A Nameless Chasm: Making Sense of America’s Senseless Growing Pains

Photo by David Todd McCarty for Unsplash

A rally of supporters of President Donald Trump. The divisions in the U.S., Reuben Kadushin writes, over race and other factors are a coming of age for America.

Walking through crowds of masks hanging like armor over black faces — under eyes glossed with a frantic panic, anxiety, or rage — the strings of my mask teasing my cheek bones, and the sun feeling close enough to fall out of the Bed-Stuy sky, I took the subway on a July afternoon to a dentist’s office in Manhattan that had been open for a month after its “pandemic closing”: A deserved break for somebody’s slaving employees wasted by nightmares of job insecurity, a hungry fridge, and, possibly, the existential questions that are usually raised when the number “100,000” is juxtaposed with the word “death” on the television.

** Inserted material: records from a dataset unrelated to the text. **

-- pv_equiv track=rewrite | github.com/miczho/competitive-coding | src/uber_09-29-24_3.py | dropBlock2
-- ===== SOURCE A (Python) =====
-- def dropBlock2(board):
--     """
--     Time complexity:
--     O(m * n^2) worst case (top half of the board is all '*')
--     """
--     n, m = len(board), len(board[0])
--     move = 0
--     result = 0
--
--     for i in reversed(range(n)):
--         move += 1
--         if "*" in board[i]:
--             break
--
--     for i in range(n):
--         for j in range(m):
--             if board[i][j] != "*":
--                 continue
--
--             for ii in range(i, i + move):
--                 if board[ii][j] != "#":
--                     continue
--
--                 board[ii][j] = "."
--                 result += 1
--
--     return result
-- ===== SOURCE B (Python) =====
-- def dropBlock2(board):
--     """Per-column single pass tracking the most recent '*' row, counting
--     '#' cells within the drop window. Does not mutate board (the original
--     clears counted '#' cells to '.'); the return value is identical."""
--     n, m = len(board), len(board[0])
--     last_star_row = -1
--     for i, row in enumerate(board):
--         if "*" in row:
--             last_star_row = i
--     move = n - last_star_row if last_star_row >= 0 else n
--     result = 0
--     for j in range(m):
--         last = -1
--         for r in range(n):
--             c = board[r][j]
--             if c == "*":
--                 last = r
--             elif c == "#" and last >= 0 and r - last < move:
--                 result += 1
--     return result
-- ===== Notes on version B (the rewrite author's own statement) =====
-- stated objective: alternative
-- what changed: Replaces A's mutation-based triple loop (for every '*' cell rescan its whole drop window, clearing '#' cells in place) with a non-mutating per-column single pass that tracks the most recent '*' row and counts '#' cells whose distance to it is below the move window.
import Mathlib
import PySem
-- pv_equiv track=rewrite | github.com/1139779284/clean | model_security_gate/t0/defense_leaderboard.py | _paired_counts
-- ===== SOURCE A (Python) =====
-- from typing import Any, Iterable, Mapping, Sequence
--
-- def _paired_counts(
--     poisoned_rows: Mapping[str, Mapping[str, Any]],
--     defended_rows: Mapping[str, Mapping[str, Any]],
-- ) -> dict[str, int]:
--     """Return (a, b, c, d) counts for a McNemar 2x2 table.
--
--     a: both success, b: baseline-only success, c: defended-only success,
--     d: neither success.
--     """
--
--     a = b = c = d = 0
--     common = sorted(set(poisoned_rows) & set(defended_rows))
--     for key in common:
--         before = bool(poisoned_rows[key].get("success", False))
--         after = bool(defended_rows[key].get("success", False))
--         if before and after:
--             a += 1
--         elif before and not after:
--             b += 1
--         elif not before and after:
--             c += 1
--         else:
--             d += 1
--     return {"a": a, "b": b, "c": c, "d": d, "n_paired": len(common)}
-- ===== SOURCE B (Python) =====
-- def _succ(rows, key):
--     return bool(rows[key].get("success", False))
--
--
-- def _paired_counts(poisoned_rows, defended_rows):
--     common = set(poisoned_rows) & set(defended_rows)
--     pS = {k for k in common if _succ(poisoned_rows, k)}
--     dS = {k for k in common if _succ(defended_rows, k)}
--     a = len(pS & dS)
--     b = len(pS - dS)
--     c = len(dS - pS)
--     n = len(common)
--     return {"a": a, "b": b, "c": c, "d": n - a - b - c, "n_paired": n}
-- ===== Notes on version B (the rewrite author's own statement) =====
-- stated objective: simpler
-- what changed: Replaces the sorted-key loop with four per-key branches by set algebra: two success index sets over the common keys, cells derived as len(pS&dS), len(pS-dS), len(dS-pS) and n-a-b-c, with no per-key branching loop.
import Mathlib
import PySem

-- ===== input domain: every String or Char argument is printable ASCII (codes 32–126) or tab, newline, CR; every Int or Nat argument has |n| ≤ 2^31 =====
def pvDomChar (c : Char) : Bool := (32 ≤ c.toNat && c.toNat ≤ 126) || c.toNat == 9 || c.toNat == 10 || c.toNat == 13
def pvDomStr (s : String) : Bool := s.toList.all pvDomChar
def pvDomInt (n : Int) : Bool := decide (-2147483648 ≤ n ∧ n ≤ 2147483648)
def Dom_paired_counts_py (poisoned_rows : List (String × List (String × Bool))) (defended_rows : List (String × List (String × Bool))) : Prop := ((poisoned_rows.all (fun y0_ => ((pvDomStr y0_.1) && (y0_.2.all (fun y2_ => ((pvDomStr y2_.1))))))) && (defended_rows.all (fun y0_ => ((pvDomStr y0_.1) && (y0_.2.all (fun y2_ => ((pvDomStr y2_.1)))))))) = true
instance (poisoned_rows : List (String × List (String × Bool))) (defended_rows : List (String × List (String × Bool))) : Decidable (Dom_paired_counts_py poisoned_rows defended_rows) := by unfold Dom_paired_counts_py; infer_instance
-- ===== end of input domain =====

-- B replaces A's sorted-key branching loop by set algebra over two success index sets (simpler, branch-free derivation of the McNemar cells).


-- ===== PORT A =====
-- bool(rows[key].get("success", False)); key is always a common key, so rows[key] never raises (the .getD [] is unreachable)
def pvSucc (rows : List (String × List (String × Bool))) (key : String) : Bool :=
  PySem.Dict.getD ⟨(PySem.Dict.get? ⟨rows⟩ key).getD []⟩ "success" false

-- the body of A's for-loop, updating the (a, b, c, d) counters
def pvStepA (pr dr : List (String × List (String × Bool))) (st : Int × Int × Int × Int) (key : String) : Int × Int × Int × Int :=
  let before := pvSucc pr key
  let after := pvSucc dr key
  if before && after then (st.1 + 1, st.2.1, st.2.2.1, st.2.2.2)
  else if before && !after then (st.1, st.2.1 + 1, st.2.2.1, st.2.2.2)
  else if !before && after then (st.1, st.2.1, st.2.2.1 + 1, st.2.2.2)
  else (st.1, st.2.1, st.2.2.1, st.2.2.2 + 1)

def paired_counts_py (poisoned_rows : List (String × List (String × Bool))) (defended_rows : List (String × List (String × Bool))) : List (String × Int) :=
  let common := PySem.List.sorted (PySem.Set.inter (PySem.Set.ofList (poisoned_rows.map Prod.fst)) (PySem.Set.ofList (defended_rows.map Prod.fst))) (fun x => x) false
  let st := common.foldl (pvStepA poisoned_rows defended_rows) (0, 0, 0, 0)
  [("a", st.1), ("b", st.2.1), ("c", st.2.2.1), ("d", st.2.2.2), ("n_paired", (common.length : Int))]

-- ===== PORT B =====
def paired_counts_py_alt (poisoned_rows : List (String × List (String × Bool))) (defended_rows : List (String × List (String × Bool))) : List (String × Int) :=
  let common : PySem.Set String := PySem.Set.inter (PySem.Set.ofList (poisoned_rows.map Prod.fst)) (PySem.Set.ofList (defended_rows.map Prod.fst))
  let pS : PySem.Set String := common.filter (fun k => pvSucc poisoned_rows k)
  let dS : PySem.Set String := common.filter (fun k => pvSucc defended_rows k)
  let a := PySem.Set.len (PySem.Set.inter pS dS)
  let b := PySem.Set.len (PySem.Set.diff pS dS)
  let c := PySem.Set.len (PySem.Set.diff dS pS)
  let n := PySem.Set.len common
  [("a", a), ("b", b), ("c", c), ("d", n - a - b - c), ("n_paired", n)]

-- ===== PRECONDITION & SPEC =====
def Spec_paired_counts_py (poisoned_rows : List (String × List (String × Bool))) (defended_rows : List (String × List (String × Bool))) (out : List (String × Int)) : Prop := out = paired_counts_py_alt poisoned_rows defended_rows
instance (poisoned_rows : List (String × List (String × Bool))) (defended_rows : List (String × List (String × Bool))) (out : List (String × Int)) : Decidable (Spec_paired_counts_py poisoned_rows defended_rows out) := by unfold Spec_paired_counts_py; infer_instance

-- ===== CLAIM (what is proved, stated in full; the proofs are below) =====
def Claim_equal_paired_counts_py : Prop := ∀ (poisoned_rows : List (String × List (String × Bool))) (defended_rows : List (String × List (String × Bool))), Dom_paired_counts_py poisoned_rows defended_rows → Spec_paired_counts_py poisoned_rows defended_rows (paired_counts_py poisoned_rows defended_rows)

-- ===== LEMMAS AND PROOFS =====

-- A's counter loop computes the four countP's
theorem foldA_counts (pr dr : List (String × List (String × Bool))) (l : List String) (a b c d : Int) :
    l.foldl (pvStepA pr dr) (a, b, c, d) =
      (a + l.countP (fun k => pvSucc pr k && pvSucc dr k),
       b + l.countP (fun k => pvSucc pr k && !pvSucc dr k),
       c + l.countP (fun k => !pvSucc pr k && pvSucc dr k),
       d + l.countP (fun k => !pvSucc pr k && !pvSucc dr k)) := by
  induction l generalizing a b c d with
  | nil => simp
  | cons x xs ih =>
    simp only [List.foldl_cons, List.countP_cons]
    cases hp : pvSucc pr x <;> cases hq : pvSucc dr x <;>
      simp [pvStepA, hp, hq, ih, add_assoc, add_comm]

-- the four cells partition the common keys
theorem countP_partition (P Q : String → Bool) (l : List String) :
    l.countP (fun k => P k && Q k) + l.countP (fun k => P k && !Q k) +
      l.countP (fun k => !P k && Q k) + l.countP (fun k => !P k && !Q k) = l.length := by
  induction l with
  | nil => simp
  | cons x xs ih =>
    simp only [List.countP_cons, List.length_cons]
    cases P x <;> cases Q x <;> simp <;> omega

-- len (filter P C ∩ filter Q C) counts P ∧ Q over C, when C has no duplicates
theorem contains_filter_eq (Q : String → Bool) (C : List String) (k : String) (hk : k ∈ C) :
    ((C.filter Q).contains k) = Q k := by
  cases hq : Q k
  · have : k ∉ C.filter Q := by simp [List.mem_filter, hq]
    simpa using this
  · have : k ∈ C.filter Q := List.mem_filter.mpr ⟨hk, hq⟩
    simpa using this

-- len (filter P C ∩ filter Q C) counts P ∧ Q over C
theorem len_inter_filter (P Q : String → Bool) (C : List String) :
    (PySem.Set.inter (C.filter P) (C.filter Q)).length = C.countP (fun k => P k && Q k) := by
  unfold PySem.Set.inter
  rw [← List.countP_eq_length_filter, List.countP_filter]
  apply List.countP_congr
  intro k hk
  rw [PySem.Set.contains, contains_filter_eq Q C k hk, Bool.and_comm]

-- len (filter P C \ filter Q C) counts P ∧ ¬Q over C
theorem len_diff_filter (P Q : String → Bool) (C : List String) :
    (PySem.Set.diff (C.filter P) (C.filter Q)).length = C.countP (fun k => P k && !Q k) := by
  unfold PySem.Set.diff
  rw [← List.countP_eq_length_filter, List.countP_filter]
  apply List.countP_congr
  intro k hk
  rw [PySem.Set.contains, contains_filter_eq Q C k hk, Bool.and_comm]

theorem paired_counts_eq (pr dr : List (String × List (String × Bool))) :
    paired_counts_py pr dr = paired_counts_py_alt pr dr := by
  simp only [paired_counts_py, paired_counts_py_alt]
  set C := PySem.Set.inter (PySem.Set.ofList (pr.map Prod.fst)) (PySem.Set.ofList (dr.map Prod.fst)) with hCdef
  have hperm := PySem.List.sorted_perm C (fun x => x) false
  rw [foldA_counts]
  have hcount : ∀ (p : String → Bool),
      (PySem.List.sorted C (fun x => x) false).countP p = C.countP p :=
    fun p => hperm.countP_eq p
  have hlen : (PySem.List.sorted C (fun x => x) false).length = C.length := hperm.length_eq
  have ha := len_inter_filter (fun k => pvSucc pr k) (fun k => pvSucc dr k) C
  have hb := len_diff_filter (fun k => pvSucc pr k) (fun k => pvSucc dr k) C
  have hc := len_diff_filter (fun k => pvSucc dr k) (fun k => pvSucc pr k) C
  have hpart := countP_partition (fun k => pvSucc pr k) (fun k => pvSucc dr k) C
  have hc' : C.countP (fun k => pvSucc dr k && !pvSucc pr k) = C.countP (fun k => !pvSucc pr k && pvSucc dr k) := by
    apply List.countP_congr; intro k _; rw [Bool.and_comm]
  simp only [PySem.Set.len, hcount, hlen, zero_add, ha, hb, hc, hc', List.cons.injEq, Prod.mk.injEq]
  simp only [true_and, and_true]
  omega

-- ===== VERDICT (by name: the statement is the Claim_ definition above) =====
theorem paired_counts_py_spec : Claim_equal_paired_counts_py := by
  intro pr dr _
  unfold Spec_paired_counts_py
  exact paired_counts_eq pr dr
-- the worklist loop returns true iff some stacked state evaluates to true under A's recursion
theorem pvGoB_any (T : List (Int × Int × Int × Int))
    (stack : List (Nat × Int × Int × List (Int × Int × Int × Int))) :
    pvGoB T stack = stack.any fun s => pvGoA T s.1 s.2.1 s.2.2.1 s.2.2.2 := by
  fun_induction pvGoB T stack with
  | case1 => rfl
  | case2 fuel area idx squares rest h ih =>
    rw [pvCollide_bridge] at h
    rw [List.any_cons, ih, pvGoA_coll T fuel area idx squares h]
    simp
  | case3 fuel area idx squares rest h1 h2 ih =>
    rw [List.any_cons, ih, pvGoA_area T fuel area idx squares h2]
    simp
  | case4 fuel idx squares rest hcoll hlen harea =>
    rw [pvCollide_bridge] at hcoll
    simp only [Bool.not_eq_true] at hcoll harea
    rw [List.any_cons, pvGoA_13 T fuel 2012 idx squares hcoll harea hlen]
    simp
  | case5 fuel area idx squares rest h1 h2 h3 h4 ih =>
    rw [pvCollide_bridge] at h1
    simp only [Bool.not_eq_true] at h1 h2
    rw [List.any_cons, ih, pvGoA_13 T fuel area idx squares h1 h2 h3]
    simp [h4]
  | case6 area idx squares rest h1 h2 h3 ih =>
    rw [pvCollide_bridge] at h1
    simp only [Bool.not_eq_true] at h1 h2
    rw [List.any_cons, ih, pvGoA_zero T area idx squares h1 h2 h3]
    simp
  | case7 area idx squares rest h1 h2 h3 f ih =>
    rw [pvCollide_bridge] at h1
    simp only [Bool.not_eq_true] at h1 h2
    rw [ih, List.any_append, List.any_cons, pvStep_any,
      pvGoA_succ T f area idx squares h1 h2 h3]

-- ===== VERDICT (by name: the statement is the Claim_ definition above) =====
theorem non_overlapping_squares_spec : Claim_equal_non_overlapping_squares := by
  intro T area idx squares _ _
  unfold Spec_non_overlapping_squares non_overlapping_squares non_overlapping_squares_alt
  rw [pvGoB_any]
  simp
-- correctness of the memoized helper
lemma ccpHelper_correct (coins : List Int) (hcoins : ∀ c ∈ coins, 1 ≤ c) :
    ∀ (fuel : Nat) (rem : Int) (memo : PySem.Dict Int Int), 0 ≤ rem → rem.toNat < fuel →
      GoodMemo coins memo →
      (ccpHelper coins fuel memo rem).1 = ccpSpec coins rem.toNat ∧
      GoodMemo coins (ccpHelper coins fuel memo rem).2 := by
  intro fuel
  induction fuel with
  | zero => intro rem memo _ h _; omega
  | succ fuel ih =>
    intro rem memo hrem hfuel hmemo
    by_cases h0 : rem = 0
    · subst h0
      simp [ccpHelper, ccpSpec_zero, hmemo]
    · have hrem1 : 1 ≤ rem := by omega
      rw [ccpHelper]
      simp only [if_neg h0]
      cases hget : memo.get? rem with
      | some v =>
        simpa using ⟨hmemo rem v hget, hmemo⟩
      | none =>
        simp only
        -- inner foldl invariant
        have inner : ∀ (l : List Int), (∀ c ∈ l, c ∈ coins) →
            ∀ (acc : Int) (m : PySem.Dict Int Int), GoodMemo coins m →
            (l.foldl (fun (acc : Int × PySem.Dict Int Int) c =>
                if c ≤ rem then
                  let q := ccpHelper coins fuel acc.2 (rem - c)
                  (acc.1 + q.1, q.2)
                else acc) (acc, m)).1
              = acc + l.foldl (fun x c =>
                  x + (if c ≤ rem then ccpSpec coins (rem - c).toNat else 0)) 0 ∧
            GoodMemo coins (l.foldl (fun (acc : Int × PySem.Dict Int Int) c =>
                if c ≤ rem then
                  let q := ccpHelper coins fuel acc.2 (rem - c)
                  (acc.1 + q.1, q.2)
                else acc) (acc, m)).2 := by
          intro l
          induction l with
          | nil => intro _ acc m hm; simp [hm]
          | cons c l ihl =>
            intro hsub acc m hm
            have hc1 : 1 ≤ c := hcoins c (hsub c (by simp))
            simp only [List.foldl_cons]
            by_cases hcr : c ≤ rem
            · have hrc0 : 0 ≤ rem - c := by omega
              have hrcf : (rem - c).toNat < fuel := by omega
              obtain ⟨hq1, hq2⟩ := ih (rem - c) m hrc0 hrcf hm
              obtain ⟨hr1, hr2⟩ := ihl (fun x hx => hsub x (List.mem_cons_of_mem _ hx))
                (acc + (ccpHelper coins fuel m (rem - c)).1) (ccpHelper coins fuel m (rem - c)).2 hq2
              simp only [if_pos hcr]
              refine ⟨?_, hr2⟩
              rw [hr1, hq1]
              exact foldl_add_cons _ l acc (ccpSpec coins (rem - c).toNat)
            · obtain ⟨hr1, hr2⟩ := ihl (fun x hx => hsub x (List.mem_cons_of_mem _ hx)) acc m hm
              simp only [if_neg hcr]
              refine ⟨?_, hr2⟩
              rw [hr1]
              simpa using foldl_add_cons (fun c =>
                if c ≤ rem then ccpSpec coins (rem - c).toNat else 0) l acc 0
        obtain ⟨h1, h2⟩ := inner coins (fun _ h => h) 0 memo hmemo
        have hsum : coins.foldl (fun x c =>
            x + (if c ≤ rem then ccpSpec coins (rem - c).toNat else 0)) 0
            = ccpSpec coins rem.toNat := by
          rw [ccpSpec_succ coins rem.toNat (by omega)]
          apply foldl_add_congr
          intro c hc
          have hc1 : 1 ≤ c := hcoins c hc
          by_cases hcr : c ≤ rem
          · have hcond : 1 ≤ c ∧ c ≤ ((rem.toNat : Nat) : Int) := by
              constructor <;> omega
            rw [if_pos hcr, if_pos hcond]
            congr 1
            omega
          · have hcond : ¬ (1 ≤ c ∧ c ≤ ((rem.toNat : Nat) : Int)) := by
              intro h; exact hcr (by omega)
            rw [if_neg hcr, if_neg hcond]
        constructor
        · simp only [h1, zero_add, hsum]
        · intro k v hkv
          rw [PySem.Dict.get?_insert] at hkv
          by_cases hk : k = rem
          · subst hk
            simp at hkv
            rw [← hkv, h1, zero_add, hsum]
          · rw [if_neg hk] at hkv
            exact h2 k v hkv

-- B computes the recurrence
lemma alt_eq_spec (coins : List Int) (tar : Int) (h0 : 0 ≤ tar) (hcoins : ∀ c ∈ coins, 1 ≤ c) :
    coin_change_permutations_alt coins tar = ccpSpec coins tar.toNat := by
  exact (ccpHelper_correct coins hcoins (tar.toNat + 1) tar PySem.Dict.empty h0
    (by omega) (goodMemo_empty coins)).1
-- marking a list of indices false: pointwise effect on the array
theorem pv_mark_getD (R : List Int) (l : List Bool) (k : Nat) :
    (R.foldl (fun l' j => l'.set j.toNat false) l).getD k false
      = (l.getD k false && !(R.any (fun j => j.toNat == k))) := by
  induction R generalizing l with
  | nil => simp
  | cons j R ih =>
    rw [List.foldl_cons, ih]
    rw [List.any_cons]
    by_cases hk : j.toNat = k
    · subst hk
      have hset : (l.set j.toNat false).getD j.toNat false = false := by
        rw [List.getD_eq_getElem?_getD, List.getElem?_set, if_pos rfl]
        split <;> simp
      rw [hset]
      simp
    · have hset : (l.set j.toNat false).getD k false = l.getD k false := by
        rw [List.getD_eq_getElem?_getD, List.getElem?_set, if_neg hk, ← List.getD_eq_getElem?_getD]
      rw [hset]
      have : (j.toNat == k) = false := by simp [hk]
      simp [this]

theorem pv_mark_length (R : List Int) (l : List Bool) :
    (R.foldl (fun l' j => l'.set j.toNat false) l).length = l.length := by
  induction R generalizing l with
  | nil => rfl
  | cons j R ih => rw [List.foldl_cons, ih, List.length_set]

theorem pv_init2_getD (m k : Nat) :
    (((List.replicate m true).set 0 false).set 1 false).getD k false
      = decide (2 ≤ k ∧ k < m) := by
  rw [List.getD_eq_getElem?_getD, List.getElem?_set, List.getElem?_set]
  simp only [List.length_set, List.length_replicate, List.getElem?_replicate]
  split_ifs <;> simp_all <;> omega

theorem pv_init1_getD (m k : Nat) :
    ((List.replicate m true).set 0 false).getD k false = decide (1 ≤ k ∧ k < m) := by
  rw [List.getD_eq_getElem?_getD, List.getElem?_set]
  simp only [List.length_replicate, List.getElem?_replicate]
  split_ifs <;> simp_all
  omega

-- the sieve's boolean array after the outer loop has processed i = 2 .. t-1
def pvSieveFold (n t : Int) : List Bool :=
  (PySem.List.pyRange 2 t 1).foldl
    (fun l i =>
      if l.getD i.toNat false then
        (PySem.List.pyRange (i * i) (n + 1) i).foldl
          (fun l' j => l'.set j.toNat false) l
      else l)
    (((List.replicate (n + 1).toNat true).set 0 false).set 1 false)

-- what entry k of that array means: k ∈ [2,n] with no divisor d < t, d² ≤ k
-- Bool meaning of entry k of the sieve array after the outer loop has run for i < t:
-- k ∈ [2, nn] and no divisor d < t with d² ≤ k
def pvPb (nn : Nat) (t : Int) (k : Nat) : Bool :=
  decide (2 ≤ k) && decide (k ≤ nn) &&
    ((List.range t.toNat).all fun d => !(decide (2 ≤ d ∧ d ∣ k ∧ d * d ≤ k)))

theorem pvPb_iff (nn : Nat) (t : Int) (k : Nat) :
    pvPb nn t k = true ↔
      (2 ≤ k ∧ k ≤ nn ∧ ∀ d : Nat, 2 ≤ d → (d : Int) < t → ¬(d ∣ k ∧ d * d ≤ k)) := by
  unfold pvPb
  simp only [Bool.and_eq_true, List.all_eq_true, decide_eq_true_eq, Bool.not_eq_true',
    decide_eq_false_iff_not, List.mem_range]
  constructor
  · rintro ⟨⟨h1, h2⟩, h3⟩
    exact ⟨h1, h2, fun d hd hdt hc => h3 d (by omega) ⟨hd, hc.1, hc.2⟩⟩
  · rintro ⟨h1, h2, h3⟩
    exact ⟨⟨h1, h2⟩, fun d hdt hc => h3 d hc.1 (by omega) ⟨hc.2.1, hc.2.2⟩⟩

-- membership of the inner marking range, as a statement about a Nat index k
theorem pv_inner_any (n i : Int) (hi : 2 ≤ i) (k : Nat) :
    ((PySem.List.pyRange (i * i) (n + 1) i).any (fun j => j.toNat == k))
      = decide (i ∣ (k : Int) ∧ i * i ≤ (k : Int) ∧ (k : Int) ≤ n) := by
  rw [Bool.eq_iff_iff, List.any_eq_true, decide_eq_true_eq]
  constructor
  · rintro ⟨j, hj, hjk⟩
    rw [PySem.List.mem_pyRange_iff_of_pos (by omega)] at hj
    obtain ⟨h1, h2, h3⟩ := hj
    have hj0 : 0 ≤ j := le_trans (by nlinarith) h1
    have hjq : j = (k : Int) := by
      rw [beq_iff_eq] at hjk
      omega
    subst hjq
    refine ⟨?_, h1, by omega⟩
    obtain ⟨c, hc⟩ := h3
    exact ⟨i + c, by linarith [hc]⟩
  · rintro ⟨h1, h2, h3⟩
    refine ⟨(k : Int), ?_, by simp⟩
    rw [PySem.List.mem_pyRange_iff_of_pos (by omega)]
    refine ⟨h2, by omega, ?_⟩
    obtain ⟨c, hc⟩ := h1
    exact ⟨c - i, by rw [Int.mul_sub, ← hc]⟩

According to everybody else (which, when we talk about race, is all who really matters, in the way one can be Nigerian or Jamaican or Brazilian, but just as black as the heritage-less descendants of American slaves, and in the same way those same descendants aren’t able, at least  with sanity, to just call themselves Americans — meaning one is, really, to a profound extent, black insofar as it affects how they can be treated by everybody else), I don’t look related to my father. He’s been told he’s white. And, similarly, I’ve been told I’m black. My father picks me up from a practice, or a class — or somewhere my friends dragged me into the deep puzzles of New York — and, at our joining debut, I wait for a stranger’s eyes to puff in surprise. Or brows to jump in amusement. Or, if they are feeling bold, shout, “Yo that’s your Dad?” as if they’re trying to put together some bad, racial joke, and we — my father and I — will separate, stop our act of familiarity, break into laughter,  confetti and balloons flying from the ceiling — and will respond: “Ha, we got you good, didn’t we!”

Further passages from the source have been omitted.